__THE INPUT__:
-- pv_equiv track=rewrite | github.com/Sawyerg3/advent-of-code-23 | day1/part2.py | checkWordBack
-- ===== SOURCE A (Python) =====
-- def checkWordBack(line):
--     numbers = ["one", "two", "three", "four", "five", "six", "seven", "eight", "nine"]
--     temp, pos = 0, 0
--     val, x = 0 , 0
--
--     for num in numbers:
--         x += 1
--         temp = line.rfind(num)
--         if temp > -1 and (temp > pos or val == 0):
--             pos = temp
--             val = x
--
--     return val, pos
-- ===== SOURCE B (Python) =====
-- def checkWordBack(line):
--     numbers = ["one", "two", "three", "four", "five", "six", "seven", "eight", "nine"]
--     for i in range(len(line) - 1, -1, -1):
--         for k, num in enumerate(numbers):
--             if line.startswith(num, i):
--                 return k + 1, i
--     return 0, 0
-- ===== Notes on version B (the rewrite author's own statement) =====
-- stated objective: alternative
-- what changed: Replaces nine independent rfind scans plus a running max/argmax accumulator by a single right-to-left scan over positions that returns at the first (i.e. rightmost) position where some digit word starts.
import Mathlib
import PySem

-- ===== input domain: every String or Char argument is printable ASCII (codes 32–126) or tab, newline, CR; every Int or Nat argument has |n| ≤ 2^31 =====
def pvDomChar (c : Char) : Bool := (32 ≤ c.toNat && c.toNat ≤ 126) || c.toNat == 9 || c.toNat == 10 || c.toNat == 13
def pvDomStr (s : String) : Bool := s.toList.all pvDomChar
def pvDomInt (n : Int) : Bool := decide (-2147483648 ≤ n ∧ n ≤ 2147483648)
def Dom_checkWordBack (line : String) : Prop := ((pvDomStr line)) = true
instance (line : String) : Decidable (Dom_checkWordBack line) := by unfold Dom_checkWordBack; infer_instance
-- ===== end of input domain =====

-- B replaces A's nine independent rfind scans (with a running max/argmax) by one
-- right-to-left scan over positions that returns at the rightmost word start (objective: alternative).

-- ===== PORT A =====
def numbersA : List String := ["one", "two", "three", "four", "five", "six", "seven", "eight", "nine"]

-- state is (temp, pos, val, x), exactly A's four variables
def stepA (line : String) (st : Int × Int × Int × Int) (num : String) : Int × Int × Int × Int :=
  let x := st.2.2.2 + 1
  let temp := PySem.Str.rfind line num
  if temp > -1 ∧ (temp > st.2.1 ∨ st.2.2.1 = 0) then (temp, temp, x, x)
  else (temp, st.2.1, st.2.2.1, x)

def checkWordBack (line : String) : Int × Int :=
  let st := numbersA.foldl (stepA line) (0, 0, 0, 0)
  (st.2.2.1, st.2.1)

-- ===== PORT B =====
def numbersB : List (List Char) := ["one", "two", "three", "four", "five", "six", "seven", "eight", "nine"].map String.toList

-- the loop 'for i in range(len(line)-1, -1, -1)': bScan cs m visits i = m-1, m-2, …, 0.
-- Python's line.startswith(num, i) for 0 ≤ i is exactly PySem.Chars.startswith (cs.drop i) num;
-- the inner 'for k, num in enumerate(numbers): if …: return k+1, i' is findIdx?.
def bScan (cs : List Char) : Nat → Int × Int
  | 0 => (0, 0)
  | j + 1 =>
    match numbersB.findIdx? (fun num => PySem.Chars.startswith (cs.drop j) num) with
    | some k => ((k : Int) + 1, (j : Int))
    | none => bScan cs j

def checkWordBack_alt (line : String) : Int × Int :=
  bScan line.toList line.toList.length

-- ===== PRECONDITION & SPEC =====
def Spec_checkWordBack (line : String) (out : Int × Int) : Prop := out = checkWordBack_alt line
instance (line : String) (out : Int × Int) : Decidable (Spec_checkWordBack line out) := by unfold Spec_checkWordBack; infer_instance

-- ===== CLAIM (what is proved, stated in full; the proofs are below) =====
def Claim_equal_checkWordBack : Prop := ∀ (line : String), Dom_checkWordBack line → Spec_checkWordBack line (checkWordBack line)

-- ===== LEMMAS AND PROOFS =====

-- characterization of Python's rfind scan: the greatest i ≤ j at which sub is a prefix of s.drop i
lemma rfind_go_eq (s sub : List Char) (j : Nat) :
    PySem.Chars.rfind.go s sub j =
      if ∃ i ≤ j, sub <+: s.drop i then
        ((Nat.findGreatest (fun i => sub <+: s.drop i) j : Nat) : Int)
      else -1 := by
  induction j with
  | zero =>
    simp [PySem.Chars.rfind.go, Nat.findGreatest, List.isPrefixOf_iff_prefix]
  | succ j ih =>
    by_cases h : sub <+: s.drop (j + 1)
    · have hex : ∃ i ≤ j + 1, sub <+: s.drop i := ⟨j + 1, le_refl _, h⟩
      simp [PySem.Chars.rfind.go, List.isPrefixOf_iff_prefix, h, hex, Nat.findGreatest]
    · have hiff : (∃ i ≤ j + 1, sub <+: s.drop i) ↔ (∃ i ≤ j, sub <+: s.drop i) := by
        constructor
        · rintro ⟨i, hi, hp⟩
          rcases Nat.lt_or_ge i (j + 1) with hlt | hge
          · exact ⟨i, Nat.lt_succ_iff.mp hlt, hp⟩
          · have : i = j + 1 := le_antisymm hi hge
            subst this; exact absurd hp h
        · rintro ⟨i, hi, hp⟩; exact ⟨i, Nat.le_succ_of_le hi, hp⟩
      have hb : sub.isPrefixOf (s.drop (j + 1)) = false := by
        rw [← Bool.not_eq_true, List.isPrefixOf_iff_prefix]; exact h
      simp only [PySem.Chars.rfind.go, hb, if_false, Bool.false_eq_true, ih, hiff]
      rw [Nat.findGreatest]
      simp [h]

lemma rfind_ge (s sub : List Char) (i : Nat) (hi : i ≤ s.length)
    (h : sub <+: s.drop i) : (i : Int) ≤ PySem.Chars.rfind s sub := by
  unfold PySem.Chars.rfind
  rw [rfind_go_eq]
  have hex : ∃ k ≤ s.length, sub <+: s.drop k := ⟨i, hi, h⟩
  simp only [hex, if_true]
  exact_mod_cast Nat.le_findGreatest hi h

lemma rfind_neg_one (s sub : List Char) (h : PySem.Chars.rfind s sub ≠ -1) :
    ∃ m : Nat, PySem.Chars.rfind s sub = (m : Int) ∧ m ≤ s.length ∧
      sub <+: s.drop m := by
  unfold PySem.Chars.rfind at *
  rw [rfind_go_eq] at *
  by_cases hex : ∃ i ≤ s.length, sub <+: s.drop i
  · simp only [hex, if_true]
    rcases hex with ⟨i, hi, hp⟩
    exact ⟨_, rfl, Nat.findGreatest_le _,
      Nat.findGreatest_spec (P := fun i => sub <+: s.drop i) hi hp⟩
  · simp [hex] at h

lemma rfind_ge_neg_one (s sub : List Char) : -1 ≤ PySem.Chars.rfind s sub := by
  unfold PySem.Chars.rfind
  rw [rfind_go_eq]
  split
  · exact le_trans (by norm_num) (Int.natCast_nonneg _)
  · exact le_refl _

-- facts about the nine literal words, checked by decision procedure
lemma numbersB_length : numbersB.length = 9 := by decide
lemma numbersA_length : numbersA.length = 9 := by decide

-- no digit word is a prefix of another …
lemma words_prefix_free : ∀ j < 9, ∀ k < 9, (numbersB[j]!.isPrefixOf numbersB[k]!) = true → j = k := by
  decide

lemma wordsAB : ∀ k < 9, (numbersA[k]!).toList = numbersB[k]! := by decide

lemma words_ne_nil : ∀ k < 9, numbersB[k]! ≠ [] := by decide

-- … so two distinct words never start at the same position
lemma words_unique (t : List Char) (j k : Nat) (hj : j < 9) (hk : k < 9)
    (h1 : numbersB[j]! <+: t) (h2 : numbersB[k]! <+: t) : j = k := by
  rcases List.prefix_or_prefix_of_prefix h1 h2 with hp | hp
  · exact words_prefix_free j hj k hk (List.isPrefixOf_iff_prefix.mpr hp)
  · exact (words_prefix_free k hk j hj (List.isPrefixOf_iff_prefix.mpr hp)).symm

-- B-side scan characterizations
lemma bScan_none (cs : List Char) (m : Nat)
    (h : ∀ i < m, numbersB.findIdx? (fun num => PySem.Chars.startswith (cs.drop i) num) = none) :
    bScan cs m = (0, 0) := by
  induction m with
  | zero => rfl
  | succ j ih =>
    rw [bScan, h j (Nat.lt_succ_self j)]
    exact ih fun i hi => h i (Nat.lt_succ_of_lt hi)

lemma bScan_found (cs : List Char) (m j : Nat) (k : Nat) (hj : j < m)
    (hk : numbersB.findIdx? (fun num => PySem.Chars.startswith (cs.drop j) num) = some k)
    (habove : ∀ i, j < i → i < m →
      numbersB.findIdx? (fun num => PySem.Chars.startswith (cs.drop i) num) = none) :
    bScan cs m = ((k : Int) + 1, (j : Int)) := by
  induction m with
  | zero => omega
  | succ j' ih =>
    rcases Nat.lt_or_ge j j' with hlt | hge
    · rw [bScan, habove j' hlt (Nat.lt_succ_self j')]
      exact ih hlt fun i h1 h2 => habove i h1 (Nat.lt_succ_of_lt h2)
    · have : j = j' := by omega
      subst this
      rw [bScan, hk]

-- rfind of the k-th word, the quantity A's loop tracks
def rfA (line : String) (k : Nat) : Int := PySem.Str.rfind line (numbersA[k]!)

-- A-side loop invariant: after t words, (val, pos) is (0, 0) and no word seen occurs, or
-- val = v+1 with word v's rfind equal to pos, the maximum of the rfinds seen so far
def InvA (line : String) (t : Nat) (st : Int × Int × Int × Int) : Prop :=
  st.2.2.2 = (t : Int) ∧
  ((st.2.2.1 = 0 ∧ st.2.1 = 0 ∧ ∀ k, k < t → rfA line k = -1)
   ∨ (∃ v, v < t ∧ st.2.2.1 = (v : Int) + 1 ∧ rfA line v = st.2.1 ∧ 0 ≤ st.2.1 ∧
        ∀ k, k < t → rfA line k ≤ st.2.1))

lemma stepA_inv (line : String) (t : Nat) (st : Int × Int × Int × Int) (htlt : t < 9)
    (hinv : InvA line t st) : InvA line (t + 1) (stepA line st (numbersA[t]!)) := by
  obtain ⟨a, b, c, d⟩ := st
  obtain ⟨hx, hbr⟩ := hinv
  simp only [InvA, stepA] at hx hbr ⊢
  set temp := PySem.Str.rfind line (numbersA[t]!) with htemp
  have hrfAt : rfA line t = temp := rfl
  have htneg : -1 ≤ temp := by
    rw [htemp, PySem.Str.rfind_eq]; exact rfind_ge_neg_one _ _
  split_ifs with hc
  · dsimp only
    refine ⟨by push_cast; omega, Or.inr ⟨t, Nat.lt_succ_self t, by omega, hrfAt, by
      rcases hc with ⟨h1, -⟩; omega, ?_⟩⟩
    intro k hk
    rcases Nat.lt_or_ge k t with hkt | hge
    · rcases hbr with ⟨hval, hpos, hall⟩ | ⟨v, hv, hval, hrf, hpos, hall⟩
      · rw [hall k hkt]; omega
      · have h2 : temp > b := by
          rcases hc with ⟨-, h2 | h2⟩
          · exact h2
          · rw [hval] at h2; omega
        have := hall k hkt; omega
    · have : k = t := by omega
      subst this; rw [hrfAt]
  · dsimp only
    refine ⟨by push_cast; omega, ?_⟩
    rcases hbr with ⟨hval, hpos, hall⟩ | ⟨v, hv, hval, hrf, hpos, hall⟩
    · left
      refine ⟨hval, hpos, ?_⟩
      intro k hk
      rcases Nat.lt_or_ge k t with hkt | hge
      · exact hall k hkt
      · have : k = t := by omega
        subst this
        rw [hrfAt]
        omega
    · right
      refine ⟨v, Nat.lt_succ_of_lt hv, hval, hrf, hpos, ?_⟩
      intro k hk
      rcases Nat.lt_or_ge k t with hkt | hge
      · exact hall k hkt
      · have : k = t := by omega
        subst this
        rw [hrfAt]
        have hc1 : (v : Int) + 1 ≠ 0 := by omega
        rw [hval] at hc
        omega

lemma foldA_inv (line : String) : ∀ (ws : List String) (t : Nat) (st : Int × Int × Int × Int),
    numbersA.drop t = ws → t + ws.length = 9 → InvA line t st →
    InvA line 9 (ws.foldl (stepA line) st) := by
  intro ws
  induction ws with
  | nil => intro t st _ ht hinv; simp at ht; subst ht; exact hinv
  | cons w rest ih =>
    intro t st hdrop ht hinv
    have htlt : t < 9 := by simp at ht; omega
    have htlen : t < numbersA.length := by rw [numbersA_length]; exact htlt
    rw [List.drop_eq_getElem_cons htlen] at hdrop
    obtain ⟨h1, h2⟩ := List.cons_eq_cons.mp hdrop
    have hw : w = numbersA[t]! := by
      rw [getElem!_pos numbersA t htlen]
      exact h1.symm
    have hrest : numbersA.drop (t + 1) = rest := h2
    rw [List.foldl_cons, hw]
    exact ih (t + 1) _ hrest (by simp at ht ⊢; omega) (stepA_inv line t st htlt hinv)

-- any word starting at i ≤ n forces rfind of that word ≥ i
lemma rfA_ge (line : String) (k i : Nat) (hk : k < 9) (hi : i ≤ line.toList.length)
    (h : numbersB[k]! <+: line.toList.drop i) : (i : Int) ≤ rfA line k := by
  unfold rfA
  rw [PySem.Str.rfind_eq]
  rw [wordsAB k hk]
  exact rfind_ge _ _ i hi h

lemma main_eq (line : String) : checkWordBack line = checkWordBack_alt line := by
  have hinv0 : InvA line 0 (0, 0, 0, 0) :=
    ⟨by norm_num, Or.inl ⟨rfl, rfl, fun k hk => absurd hk (Nat.not_lt_zero k)⟩⟩
  have hfold := foldA_inv line numbersA 0 (0, 0, 0, 0) rfl (by rw [numbersA_length]) hinv0
  set cs := line.toList with hcs
  set n := cs.length with hn
  set st := numbersA.foldl (stepA line) (0, 0, 0, 0) with hst
  have hA : checkWordBack line = (st.2.2.1, st.2.1) := rfl
  have hB : checkWordBack_alt line = bScan cs n := rfl
  rw [hA, hB]
  obtain ⟨-, hbr⟩ := hfold
  rcases hbr with ⟨hval, hpos, hall⟩ | ⟨v, hv, hval, hrf, hpos, hall⟩
  · -- no word occurs anywhere: both return (0, 0)
    rw [hval, hpos, bScan_none]
    intro i hi
    rw [List.findIdx?_eq_none_iff]
    intro num hmem
    rcases List.mem_iff_getElem.mp hmem with ⟨k, hklen, hknum⟩
    have hk9 : k < 9 := by rw [numbersB_length] at hklen; exact hklen
    have hknum' : numbersB[k]! = num := by rw [getElem!_pos numbersB k hklen, hknum]
    by_contra hcontra
    rw [Bool.not_eq_false, PySem.Chars.startswith_iff, ← hknum'] at hcontra
    have := rfA_ge line k i hk9 (le_of_lt hi) hcontra
    rw [hall k hk9] at this
    omega
  · -- word v occurs rightmost, at position m = st.2.1
    have hv9 : v < 9 := by omega
    have hrfc : PySem.Chars.rfind cs (numbersB[v]!) = st.2.1 := by
      rw [← wordsAB v hv9, ← PySem.Str.rfind_eq]; exact hrf
    have hne : PySem.Chars.rfind cs (numbersB[v]!) ≠ -1 := by omega
    obtain ⟨m, hm, hmle, hmpre⟩ := rfind_neg_one cs (numbersB[v]!) hne
    have hposm : st.2.1 = (m : Int) := by rw [← hrfc, hm]
    have hmn : m < n := by
      rcases Nat.lt_or_ge m n with h | h
      · exact h
      · exfalso
        have hnil : cs.drop m = [] := List.drop_eq_nil_of_le h
        rw [hnil, List.prefix_nil] at hmpre
        exact words_ne_nil v hv9 hmpre
    have hfound : numbersB.findIdx? (fun num => PySem.Chars.startswith (cs.drop m) num) = some v := by
      rw [List.findIdx?_eq_some_iff_getElem]
      have hvlen : v < numbersB.length := by rw [numbersB_length]; exact hv9
      refine ⟨hvlen, ?_, ?_⟩
      · rw [PySem.Chars.startswith_iff, ← getElem!_pos numbersB v hvlen]
        exact hmpre
      · intro j hjv
        have hjlen : j < numbersB.length := lt_trans hjv hvlen
        have hj9 : j < 9 := by rw [numbersB_length] at hjlen; exact hjlen
        intro hcontra
        rw [PySem.Chars.startswith_iff, ← getElem!_pos numbersB j hjlen] at hcontra
        exact absurd (words_unique (cs.drop m) j v hj9 hv9 hcontra hmpre) (by omega)
    have habove : ∀ i, m < i → i < n →
        numbersB.findIdx? (fun num => PySem.Chars.startswith (cs.drop i) num) = none := by
      intro i hmi hin
      rw [List.findIdx?_eq_none_iff]
      intro num hmem
      rcases List.mem_iff_getElem.mp hmem with ⟨k, hklen, hknum⟩
      have hk9 : k < 9 := by rw [numbersB_length] at hklen; exact hklen
      have hknum' : numbersB[k]! = num := by rw [getElem!_pos numbersB k hklen, hknum]
      by_contra hcontra
      rw [Bool.not_eq_false, PySem.Chars.startswith_iff, ← hknum'] at hcontra
      have h1 := rfA_ge line k i hk9 (le_of_lt hin) hcontra
      have h2 := hall k hk9
      omega
    rw [bScan_found cs n m v hmn hfound habove, hval, hposm]

-- ===== VERDICT (by name: the statement is the Claim_ definition above) =====
theorem checkWordBack_spec : Claim_equal_checkWordBack := by
  intro line _
  exact main_eq line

__WORK TASK__: Copy only this part of the entries above: the line with "-- val = v+1", the line with "have hrfAt : rfA line t = temp := rfl", and the lines between, all exactly as written.

__FINISHED EXERCISE__:
-- val = v+1 with word v's rfind equal to pos, the maximum of the rfinds seen so far
def InvA (line : String) (t : Nat) (st : Int × Int × Int × Int) : Prop :=
  st.2.2.2 = (t : Int) ∧
  ((st.2.2.1 = 0 ∧ st.2.1 = 0 ∧ ∀ k, k < t → rfA line k = -1)
   ∨ (∃ v, v < t ∧ st.2.2.1 = (v : Int) + 1 ∧ rfA line v = st.2.1 ∧ 0 ≤ st.2.1 ∧
        ∀ k, k < t → rfA line k ≤ st.2.1))

lemma stepA_inv (line : String) (t : Nat) (st : Int × Int × Int × Int) (htlt : t < 9)
    (hinv : InvA line t st) : InvA line (t + 1) (stepA line st (numbersA[t]!)) := by
  obtain ⟨a, b, c, d⟩ := st
  obtain ⟨hx, hbr⟩ := hinv
  simp only [InvA, stepA] at hx hbr ⊢
  set temp := PySem.Str.rfind line (numbersA[t]!) with htemp
  have hrfAt : rfA line t = temp := rfl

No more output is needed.